### About this exercise
Word for word, transcribe the material below from its first line to the line with "kind(s) == 1]", both included.

### Material to process
[Start of Attachment]

-- pv_equiv track=rewrite | github.com/Jeihyuck/Salesbot | rubicon-main/apps/rubicon_v3/__function/_62_complement_code_mapping_utils.py | categorize_split_lists
-- ===== SOURCE A (Python) =====
-- def categorize_split_lists(split_lists):
--     c_items = []
--     m_items = []
--     om_items = []
--     other_lists = []
--
--     for sublist in split_lists:
--         if len(sublist) == 1:
--             item = sublist[0]
--             field = item.get('field')
--             operator = item.get('operator')
--
--             if field == 'product_color':
--                 c_items.append(item)
--             elif field == 'product_model' or field == 'product_code':
--                 m_items.append(item)
--             elif field == 'product_option' and operator in ['min', 'max']:
--                 om_items.append(item)
--             else:
--                 other_lists.append(sublist)
--         else:
--             other_lists.append(sublist)
--
--     return c_items, m_items, om_items, other_lists
-- ===== SOURCE B (Python) =====
-- def categorize_split_lists(split_lists):
--     def kind(s):
--         if len(s) != 1:
--             return 3
--         item = s[0]
--         f = item.get('field')
--         if f == 'product_color':
--             return 0
--         if f in ('product_model', 'product_code'):
--             return 1
--         if f == 'product_option' and item.get('operator') in ('min', 'max'):
--             return 2
--         return 3
--
--     c_items = [s[0] for s in split_lists if kind(s) == 0]
--     m_items = [s[0] for s in split_lists if kind(s) == 1]
--     om_items = [s[0] for s in split_lists if kind(s) == 2]
--     other_lists = [s for s in split_lists if kind(s) == 3]
--     return c_items, m_items, om_items, other_lists
-- ===== Notes on version B (the rewrite author's own statement) =====
-- stated objective: alternative
-- what changed: Replaces A's single routing loop with four-way accumulator mutation by a shared classifier 'kind' and four independent comprehensions over split_lists, one per bucket.
import Mathlib
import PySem

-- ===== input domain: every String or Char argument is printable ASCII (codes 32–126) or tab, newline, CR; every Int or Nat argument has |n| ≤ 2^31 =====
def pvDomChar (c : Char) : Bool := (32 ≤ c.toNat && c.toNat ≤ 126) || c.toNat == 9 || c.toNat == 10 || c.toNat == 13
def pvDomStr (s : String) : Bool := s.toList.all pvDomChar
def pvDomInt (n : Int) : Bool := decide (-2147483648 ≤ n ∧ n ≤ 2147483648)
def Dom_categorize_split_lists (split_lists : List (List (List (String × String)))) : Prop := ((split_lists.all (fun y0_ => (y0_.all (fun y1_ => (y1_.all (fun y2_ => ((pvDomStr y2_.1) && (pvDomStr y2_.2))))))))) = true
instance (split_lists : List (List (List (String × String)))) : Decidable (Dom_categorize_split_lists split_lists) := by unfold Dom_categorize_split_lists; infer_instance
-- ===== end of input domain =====

-- One honest line: B replaces A's single routing loop (four mutable buckets) with a
-- classifier and four independent comprehensions, one per bucket; same cost, alternative structure.

-- dict.get(k): first-match lookup in the association list (shared by both ports)
def pvAssocGet? (item : List (String × String)) (k : String) : Option String :=
  (item.find? (fun p => p.1 == k)).map (·.2)

-- ===== PORT A =====
-- loop body of A (one step of the for-loop, state = the four buckets)
def pvStepA (acc : (List (List (String × String))) × (List (List (String × String))) × (List (List (String × String))) × (List (List (List (String × String))))) (sublist : List (List (String × String))) :
    (List (List (String × String))) × (List (List (String × String))) × (List (List (String × String))) × (List (List (List (String × String)))) :=
  let (c, m, om, oth) := acc
  if sublist.length == 1 then
    match sublist with
    | item :: _ =>
      let field := pvAssocGet? item "field"
      let operator := pvAssocGet? item "operator"
      if field == some "product_color" then (c ++ [item], m, om, oth)
      else if field == some "product_model" || field == some "product_code" then (c, m ++ [item], om, oth)
      else if field == some "product_option" && (operator == some "min" || operator == some "max") then (c, m, om ++ [item], oth)
      else (c, m, om, oth ++ [sublist])
    | [] => (c, m, om, oth ++ [sublist])  -- unreachable: length == 1
  else (c, m, om, oth ++ [sublist])

def categorize_split_lists (split_lists : List (List (List (String × String)))) : (List (List (String × String))) × (List (List (String × String))) × (List (List (String × String))) × (List (List (List (String × String)))) :=
  split_lists.foldl pvStepA ([], [], [], [])

-- ===== PORT B =====
-- B's classifier: 0 = color, 1 = model/code, 2 = option min/max, 3 = other
def pvKind (s : List (List (String × String))) : Nat :=
  if s.length != 1 then 3
  else match s with
  | item :: _ =>
    let f := pvAssocGet? item "field"
    if f == some "product_color" then 0
    else if f == some "product_model" || f == some "product_code" then 1
    else if f == some "product_option" && (pvAssocGet? item "operator" == some "min" || pvAssocGet? item "operator" == some "max") then 2
    else 3
  | [] => 3

def categorize_split_lists_alt (split_lists : List (List (List (String × String)))) : (List (List (String × String))) × (List (List (String × String))) × (List (List (String × String))) × (List (List (List (String × String)))) :=
  ((split_lists.filter (fun s => pvKind s == 0)).map (fun s => s.headD []),
   (split_lists.filter (fun s => pvKind s == 1)).map (fun s => s.headD []),
   (split_lists.filter (fun s => pvKind s == 2)).map (fun s => s.headD []),
   split_lists.filter (fun s => pvKind s == 3))

-- ===== PRECONDITION & SPEC =====
def Spec_categorize_split_lists (split_lists : List (List (List (String × String)))) (out : (List (List (String × String))) × (List (List (String × String))) × (List (List (String × String))) × (List (List (List (String × String))))) : Prop := out = categorize_split_lists_alt split_lists
instance (split_lists : List (List (List (String × String)))) (out : (List (List (String × String))) × (List (List (String × String))) × (List (List (String × String))) × (List (List (List (String × String))))) : Decidable (Spec_categorize_split_lists split_lists out) := by
  unfold Spec_categorize_split_lists
  exact @instDecidableEqProd _ _ inferInstance (@instDecidableEqProd _ _ inferInstance (@instDecidableEqProd _ _ inferInstance inferInstance)) out (categorize_split_lists_alt split_lists)

-- ===== CLAIM (what is proved, stated in full; the proofs are below) =====
def Claim_equal_categorize_split_lists : Prop := ∀ (split_lists : List (List (List (String × String)))), Dom_categorize_split_lists split_lists → Spec_categorize_split_lists split_lists (categorize_split_lists split_lists)

-- ===== LEMMAS AND PROOFS =====

-- pvKind takes only the four bucket values
lemma pvKind_cases (s : List (List (String × String))) :
    pvKind s = 0 ∨ pvKind s = 1 ∨ pvKind s = 2 ∨ pvKind s = 3 := by
  cases s with
  | nil => simp [pvKind]
  | cons item rest =>
    cases rest with
    | cons b bs => simp [pvKind]
    | nil =>
      simp only [pvKind]
      split_ifs <;> simp

-- one step of A's loop, expressed through B's classifier
lemma pvStep_kind (c m om : List (List (String × String))) (oth : List (List (List (String × String)))) (s : List (List (String × String))) :
    pvStepA (c, m, om, oth) s =
      if pvKind s = 0 then (c ++ [s.headD []], m, om, oth)
      else if pvKind s = 1 then (c, m ++ [s.headD []], om, oth)
      else if pvKind s = 2 then (c, m, om ++ [s.headD []], oth)
      else (c, m, om, oth ++ [s]) := by
  cases s with
  | nil => simp [pvStepA, pvKind]
  | cons item rest =>
    cases rest with
    | cons b bs => simp [pvStepA, pvKind]
    | nil =>
      simp only [pvStepA, pvKind, List.length_cons, List.length_nil]
      split_ifs <;> simp_all

-- loop invariant: A's fold from any accumulator appends exactly B's four filtered buckets
lemma pvFold_eq (l : List (List (List (String × String)))) :
    ∀ (c m om : List (List (String × String))) (oth : List (List (List (String × String)))),
    l.foldl pvStepA (c, m, om, oth) =
      (c ++ (l.filter (fun s => pvKind s == 0)).map (fun s => s.headD []),
       m ++ (l.filter (fun s => pvKind s == 1)).map (fun s => s.headD []),
       om ++ (l.filter (fun s => pvKind s == 2)).map (fun s => s.headD []),
       oth ++ l.filter (fun s => pvKind s == 3)) := by
  induction l with
  | nil => intro c m om oth; simp
  | cons s t ih =>
    intro c m om oth
    rw [List.foldl_cons, pvStep_kind]
    rcases pvKind_cases s with hk | hk | hk | hk <;>
      simp [hk, ih]

-- ===== VERDICT (by name: the statement is the Claim_ definition above) =====
theorem categorize_split_lists_spec : Claim_equal_categorize_split_lists := by
  intro split_lists _
  unfold Spec_categorize_split_lists categorize_split_lists categorize_split_lists_alt
  simpa using pvFold_eq split_lists [] [] [] []
-- pv_equiv track=rewrite | github.com/tarponjargon/flask-commerce | flask_app/modules/product/ld_json.py | get_schema_type
-- ===== SOURCE A (Python) =====
-- def get_schema_type(variant_type):
--   """Get the schema.org type for the variant type
--
--   check "variesBy" section of https://developers.google.com/search/docs/appearance/structured-data/product-variants
--   for supported variants.
--
--   There is alot of guesswork here, a huge bucket being
--   "pattern" which is a catch all for anything that doesn't fit the other types
--
--   Args:
--     variant_type (str): The variant type
--
--   Returns:
--     str: The schema.org type for the variant type
--   """
--   if not variant_type:
--     return ""
--
--   vtype = variant_type.lower()
--   if [s for s in ['color','metal','brown','beige'] if s in vtype]:
--     return "color"
--   if [s for s in ['size','volume','maginification','glassmag','voltage','length','absorbency','elevation','weight','tension','compression'] if s in vtype]:
--     return "size"
--   if "gender" in vtype:
--     return "suggestedGender"
--   if "style" in vtype:
--     return "pattern"
--   if [s for s in ['material','garment','texture'] if s in vtype]:
--     return "material"
--   return "pattern"
-- ===== SOURCE B (Python) =====
-- # Flat keyword -> (priority, schema) map; one min-tracking pass instead of
-- # an ordered chain of group tests.  The keyword with the smallest priority
-- # that occurs in the (lowercased) string decides the schema; no match or
-- # empty input falls back as in the original.
-- KEYWORD_SCHEMA = {
--     'color': (0, 'color'), 'metal': (0, 'color'), 'brown': (0, 'color'), 'beige': (0, 'color'),
--     'size': (1, 'size'), 'volume': (1, 'size'), 'maginification': (1, 'size'),
--     'glassmag': (1, 'size'), 'voltage': (1, 'size'), 'length': (1, 'size'),
--     'absorbency': (1, 'size'), 'elevation': (1, 'size'), 'weight': (1, 'size'),
--     'tension': (1, 'size'), 'compression': (1, 'size'),
--     'gender': (2, 'suggestedGender'),
--     'style': (3, 'pattern'),
--     'material': (4, 'material'), 'garment': (4, 'material'), 'texture': (4, 'material'),
-- }
--
--
-- def get_schema_type(variant_type):
--     if not variant_type:
--         return ""
--     vtype = variant_type.lower()
--     best = None
--     for keyword, ranked in KEYWORD_SCHEMA.items():
--         if keyword in vtype and (best is None or ranked[0] < best[0]):
--             best = ranked
--     return best[1] if best is not None else "pattern"
-- ===== Notes on version B (the rewrite author's own statement) =====
-- stated objective: alternative
-- what changed: Replaces A's ordered if-chain of per-group membership tests (first matching group short-circuits) with a flat keyword->(priority,schema) map scanned in one pass that keeps the minimum-priority matching keyword; the group structure and short-circuiting disappear entirely.
import Mathlib
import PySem

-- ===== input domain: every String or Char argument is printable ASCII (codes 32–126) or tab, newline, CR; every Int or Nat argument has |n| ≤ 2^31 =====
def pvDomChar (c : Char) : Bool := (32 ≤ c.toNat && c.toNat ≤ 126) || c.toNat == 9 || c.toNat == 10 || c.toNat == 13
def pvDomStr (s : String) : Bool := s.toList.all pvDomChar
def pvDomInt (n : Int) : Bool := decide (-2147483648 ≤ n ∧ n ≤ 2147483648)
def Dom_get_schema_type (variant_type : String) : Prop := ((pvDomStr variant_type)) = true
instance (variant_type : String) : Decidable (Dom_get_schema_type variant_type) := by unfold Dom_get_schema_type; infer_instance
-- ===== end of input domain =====

-- B replaces A's ordered if-chain of group tests by a flat keyword->(priority,schema) map
-- scanned in one min-tracking pass (alternative decomposition, same behaviour).

-- ===== PORT A =====
-- literal transliteration of A: empty guard, lower, then an if-chain testing
-- each hard-coded keyword list with a filter comprehension ('truthy' = non-empty).
def get_schema_type (variant_type : String) : String :=
  if PySem.Str.len variant_type = 0 then ""
  else
    let vtype := PySem.Str.lower variant_type
    if (["color", "metal", "brown", "beige"].filter
        (fun s => PySem.Str.isIn s vtype)) ≠ [] then "color"
    else if (["size", "volume", "maginification", "glassmag", "voltage", "length",
              "absorbency", "elevation", "weight", "tension", "compression"].filter
        (fun s => PySem.Str.isIn s vtype)) ≠ [] then "size"
    else if PySem.Str.isIn "gender" vtype then "suggestedGender"
    else if PySem.Str.isIn "style" vtype then "pattern"
    else if (["material", "garment", "texture"].filter
        (fun s => PySem.Str.isIn s vtype)) ≠ [] then "material"
    else "pattern"

-- ===== PORT B =====
-- Source B's flat dict KEYWORD_SCHEMA as its items list (insertion order).
def gstTable : List (String × Nat × String) :=
  [ ("color", 0, "color"), ("metal", 0, "color"), ("brown", 0, "color"), ("beige", 0, "color"),
    ("size", 1, "size"), ("volume", 1, "size"), ("maginification", 1, "size"),
    ("glassmag", 1, "size"), ("voltage", 1, "size"), ("length", 1, "size"),
    ("absorbency", 1, "size"), ("elevation", 1, "size"), ("weight", 1, "size"),
    ("tension", 1, "size"), ("compression", 1, "size"),
    ("gender", 2, "suggestedGender"),
    ("style", 3, "pattern"),
    ("material", 4, "material"), ("garment", 4, "material"), ("texture", 4, "material") ]

-- one loop iteration: keep the best (minimum-priority) matching keyword so far.
def gstStep (vt : String) (best : Option (Nat × String)) (e : String × Nat × String) :
    Option (Nat × String) :=
  match best with
  | none => if PySem.Str.isIn e.1 vt then some e.2 else none
  | some b => if PySem.Str.isIn e.1 vt && decide (e.2.1 < b.1) then some e.2 else some b

def get_schema_type_alt (variant_type : String) : String :=
  if PySem.Str.len variant_type = 0 then ""
  else
    let vtype := PySem.Str.lower variant_type
    match gstTable.foldl (gstStep vtype) none with
    | some b => b.2
    | none => "pattern"

-- ===== PRECONDITION & SPEC =====
def Spec_get_schema_type (variant_type : String) (out : String) : Prop := out = get_schema_type_alt variant_type
instance (variant_type : String) (out : String) : Decidable (Spec_get_schema_type variant_type out) := by unfold Spec_get_schema_type; infer_instance

-- ===== CLAIM (what is proved, stated in full; the proofs are below) =====
def Claim_equal_get_schema_type : Prop := ∀ (variant_type : String), Dom_get_schema_type variant_type → Spec_get_schema_type variant_type (get_schema_type variant_type)

-- ===== LEMMAS AND PROOFS =====

-- a segment of the table: keywords of one priority group
def gstSeg (p : Nat) (s : String) (ks : List String) : List (String × Nat × String) :=
  ks.map (fun k => (k, p, s))

theorem gstTable_eq : gstTable =
    gstSeg 0 "color" ["color", "metal", "brown", "beige"] ++
    (gstSeg 1 "size" ["size", "volume", "maginification", "glassmag", "voltage", "length",
        "absorbency", "elevation", "weight", "tension", "compression"] ++
    (gstSeg 2 "suggestedGender" ["gender"] ++
    (gstSeg 3 "pattern" ["style"] ++
     gstSeg 4 "material" ["material", "garment", "texture"]))) := rfl

-- an already-found best of priority ≤ every priority in l survives the rest of the fold
theorem gst_absorb (vt : String) (b : Nat × String) (l : List (String × Nat × String))
    (h : ∀ e ∈ l, ¬ e.2.1 < b.1) : l.foldl (gstStep vt) (some b) = some b := by
  induction l with
  | nil => rfl
  | cons e t ih =>
    have he : ¬ e.2.1 < b.1 := h e (List.mem_cons_self)
    have : gstStep vt (some b) e = some b := by
      simp [gstStep, he]
    rw [List.foldl_cons, this]
    exact ih (fun e' he' => h e' (List.mem_cons_of_mem _ he'))

theorem gst_absorb_seg (vt : String) (b : Nat × String) (p : Nat) (s : String)
    (ks : List String) (h : ¬ p < b.1) :
    (gstSeg p s ks).foldl (gstStep vt) (some b) = some b := by
  apply gst_absorb
  intro e he
  simp only [gstSeg, List.mem_map] at he
  obtain ⟨k, -, rfl⟩ := he
  exact h

-- folding one priority group from 'none' finds the group iff some keyword matches
theorem gst_seg_none (vt : String) (p : Nat) (s : String) (ks : List String) :
    (gstSeg p s ks).foldl (gstStep vt) none =
      if ks.any (fun k => PySem.Str.isIn k vt) then some (p, s) else none := by
  induction ks with
  | nil => rfl
  | cons k t ih =>
    by_cases h : PySem.Str.isIn k vt = true
    · have step : gstStep vt none (k, p, s) = some (p, s) := by
        simp only [gstStep, h, if_true]
      simp only [gstSeg, List.map_cons, List.foldl_cons, step, List.any_cons, h, Bool.true_or,
        if_true]
      exact gst_absorb_seg vt (p, s) p s t (lt_irrefl p)
    · rw [Bool.not_eq_true] at h
      have step : gstStep vt none (k, p, s) = none := by
        simp only [gstStep, h, Bool.false_eq_true, if_false]
      simp only [gstSeg, List.map_cons, List.foldl_cons, step, List.any_cons, h, Bool.false_or]
      exact ih

theorem gst_filter_ne_nil_iff {a : Type} (xs : List a) (p : a → Bool) :
    (xs.filter p ≠ []) = (xs.any p = true) := by
  simp [List.filter_eq_nil_iff, List.any_eq_true]

-- ===== VERDICT (by name: the statement is the Claim_ definition above) =====
theorem get_schema_type_spec : Claim_equal_get_schema_type := by
  intro v _
  unfold Spec_get_schema_type get_schema_type get_schema_type_alt
  by_cases h0 : PySem.Str.len v = 0
  · simp only [h0, if_true]
  · simp only [h0, if_false]
    set vt := PySem.Str.lower v with hvt
    rw [gstTable_eq]
    simp only [List.foldl_append, gst_filter_ne_nil_iff, gst_seg_none]
    by_cases h1 : (["color", "metal", "brown", "beige"].any fun s => PySem.Str.isIn s vt) = true
    · simp only [h1, if_true]
      rw [gst_absorb_seg vt (0, "color") 1 "size" _ (by decide),
          gst_absorb_seg vt (0, "color") 2 "suggestedGender" _ (by decide),
          gst_absorb_seg vt (0, "color") 3 "pattern" _ (by decide),
          gst_absorb_seg vt (0, "color") 4 "material" _ (by decide)]
    · rw [Bool.not_eq_true] at h1
      simp only [h1, Bool.false_eq_true, if_false, gst_seg_none]
      by_cases h2 : (["size", "volume", "maginification", "glassmag", "voltage", "length",
          "absorbency", "elevation", "weight", "tension", "compression"].any
            fun s => PySem.Str.isIn s vt) = true
      · simp only [h2, if_true]
        rw [gst_absorb_seg vt (1, "size") 2 "suggestedGender" _ (by decide),
            gst_absorb_seg vt (1, "size") 3 "pattern" _ (by decide),
            gst_absorb_seg vt (1, "size") 4 "material" _ (by decide)]
      · rw [Bool.not_eq_true] at h2
        simp only [h2, Bool.false_eq_true, if_false, gst_seg_none]
        by_cases h3 : PySem.Str.isIn "gender" vt = true
        · have h3' : (["gender"].any fun k => PySem.Str.isIn k vt) = true := by
            simp only [List.any_cons, List.any_nil, h3, Bool.true_or]
          simp only [h3, h3', if_true]
          rw [gst_absorb_seg vt (2, "suggestedGender") 3 "pattern" _ (by decide),
              gst_absorb_seg vt (2, "suggestedGender") 4 "material" _ (by decide)]
        · have h3' : (["gender"].any fun k => PySem.Str.isIn k vt) = false := by
            rw [Bool.not_eq_true] at h3
            simp only [List.any_cons, List.any_nil, h3, Bool.false_or]
          simp only [h3, h3', Bool.false_eq_true, if_false, gst_seg_none]
          by_cases h4 : PySem.Str.isIn "style" vt = true
          · have h4' : (["style"].any fun k => PySem.Str.isIn k vt) = true := by
              simp only [List.any_cons, List.any_nil, h4, Bool.true_or]
            simp only [h4, h4', if_true]
            rw [gst_absorb_seg vt (3, "pattern") 4 "material" _ (by decide)]
          · have h4' : (["style"].any fun k => PySem.Str.isIn k vt) = false := by
              rw [Bool.not_eq_true] at h4
              simp only [List.any_cons, List.any_nil, h4, Bool.false_or]
            simp only [h4, h4', Bool.false_eq_true, if_false, gst_seg_none]
            by_cases h5 : (["material", "garment", "texture"].any
                fun s => PySem.Str.isIn s vt) = true
            · simp only [h5, if_true]
            · rw [Bool.not_eq_true] at h5
              simp only [h5, Bool.false_eq_true, if_false]
-- pv_equiv track=rewrite | github.com/Wallace-F-Rosa/TCC | vis-atractors.py | getAtractorLabel
-- ===== SOURCE A (Python) =====
-- def getAtractorLabel(atractor, nodes):
--     label = []
--     for i in range(len(nodes)):
--         for s in atractor:
--             if (s>>i)%2 == 1:
--                 label.append(nodes[i])
--
--     text = ''
--     for i in range(len(label)-1):
--       if i > 0 and i%4 == 0:
--         text += '<br>'
--       text += label[i] + ', '
--     text += label[len(label)-1]
--
--     return text
-- ===== SOURCE B (Python) =====
-- def _chunks(body):
--     parts = [', '.join(body[j:j+4]) for j in range(0, len(body), 4)]
--     return ', <br>'.join(parts)
--
-- def getAtractorLabel(atractor, nodes):
--     label = [nodes[i] for i in range(len(nodes)) for s in atractor if (s >> i) % 2 == 1]
--     last = label[-1]
--     body = label[:-1]
--     return _chunks(body) + ', ' + last if body else last
-- ===== Notes on version B (the rewrite author's own statement) =====
-- stated objective: idiomatic
-- what changed: The label list is built by a comprehension and the index-modulo-4 assembly loop is replaced by splitting off the last element and joining the rest as recursive groups of four ('.join' per group, ', <br>' between groups).
import Mathlib
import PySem

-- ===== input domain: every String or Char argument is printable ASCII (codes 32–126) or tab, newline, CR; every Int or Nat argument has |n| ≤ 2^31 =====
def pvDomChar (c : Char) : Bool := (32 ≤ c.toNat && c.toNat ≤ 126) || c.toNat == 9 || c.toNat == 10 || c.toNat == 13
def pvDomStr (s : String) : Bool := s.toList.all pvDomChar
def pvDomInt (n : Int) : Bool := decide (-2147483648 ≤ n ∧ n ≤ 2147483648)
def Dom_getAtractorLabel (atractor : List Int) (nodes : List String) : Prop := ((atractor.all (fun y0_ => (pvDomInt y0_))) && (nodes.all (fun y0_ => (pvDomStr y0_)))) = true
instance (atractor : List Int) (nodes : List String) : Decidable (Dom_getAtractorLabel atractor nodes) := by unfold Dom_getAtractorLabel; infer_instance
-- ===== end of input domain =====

[End of Attachment]

### Answer
-- pv_equiv track=rewrite | github.com/Jeihyuck/Salesbot | rubicon-main/apps/rubicon_v3/__function/_62_complement_code_mapping_utils.py | categorize_split_lists
-- ===== SOURCE A (Python) =====
-- def categorize_split_lists(split_lists):
--     c_items = []
--     m_items = []
--     om_items = []
--     other_lists = []
--
--     for sublist in split_lists:
--         if len(sublist) == 1:
--             item = sublist[0]
--             field = item.get('field')
--             operator = item.get('operator')
--
--             if field == 'product_color':
--                 c_items.append(item)
--             elif field == 'product_model' or field == 'product_code':
--                 m_items.append(item)
--             elif field == 'product_option' and operator in ['min', 'max']:
--                 om_items.append(item)
--             else:
--                 other_lists.append(sublist)
--         else:
--             other_lists.append(sublist)
--
--     return c_items, m_items, om_items, other_lists
-- ===== SOURCE B (Python) =====
-- def categorize_split_lists(split_lists):
--     def kind(s):
--         if len(s) != 1:
--             return 3
--         item = s[0]
--         f = item.get('field')
--         if f == 'product_color':
--             return 0
--         if f in ('product_model', 'product_code'):
--             return 1
--         if f == 'product_option' and item.get('operator') in ('min', 'max'):
--             return 2
--         return 3
--
--     c_items = [s[0] for s in split_lists if kind(s) == 0]
--     m_items = [s[0] for s in split_lists if kind(s) == 1]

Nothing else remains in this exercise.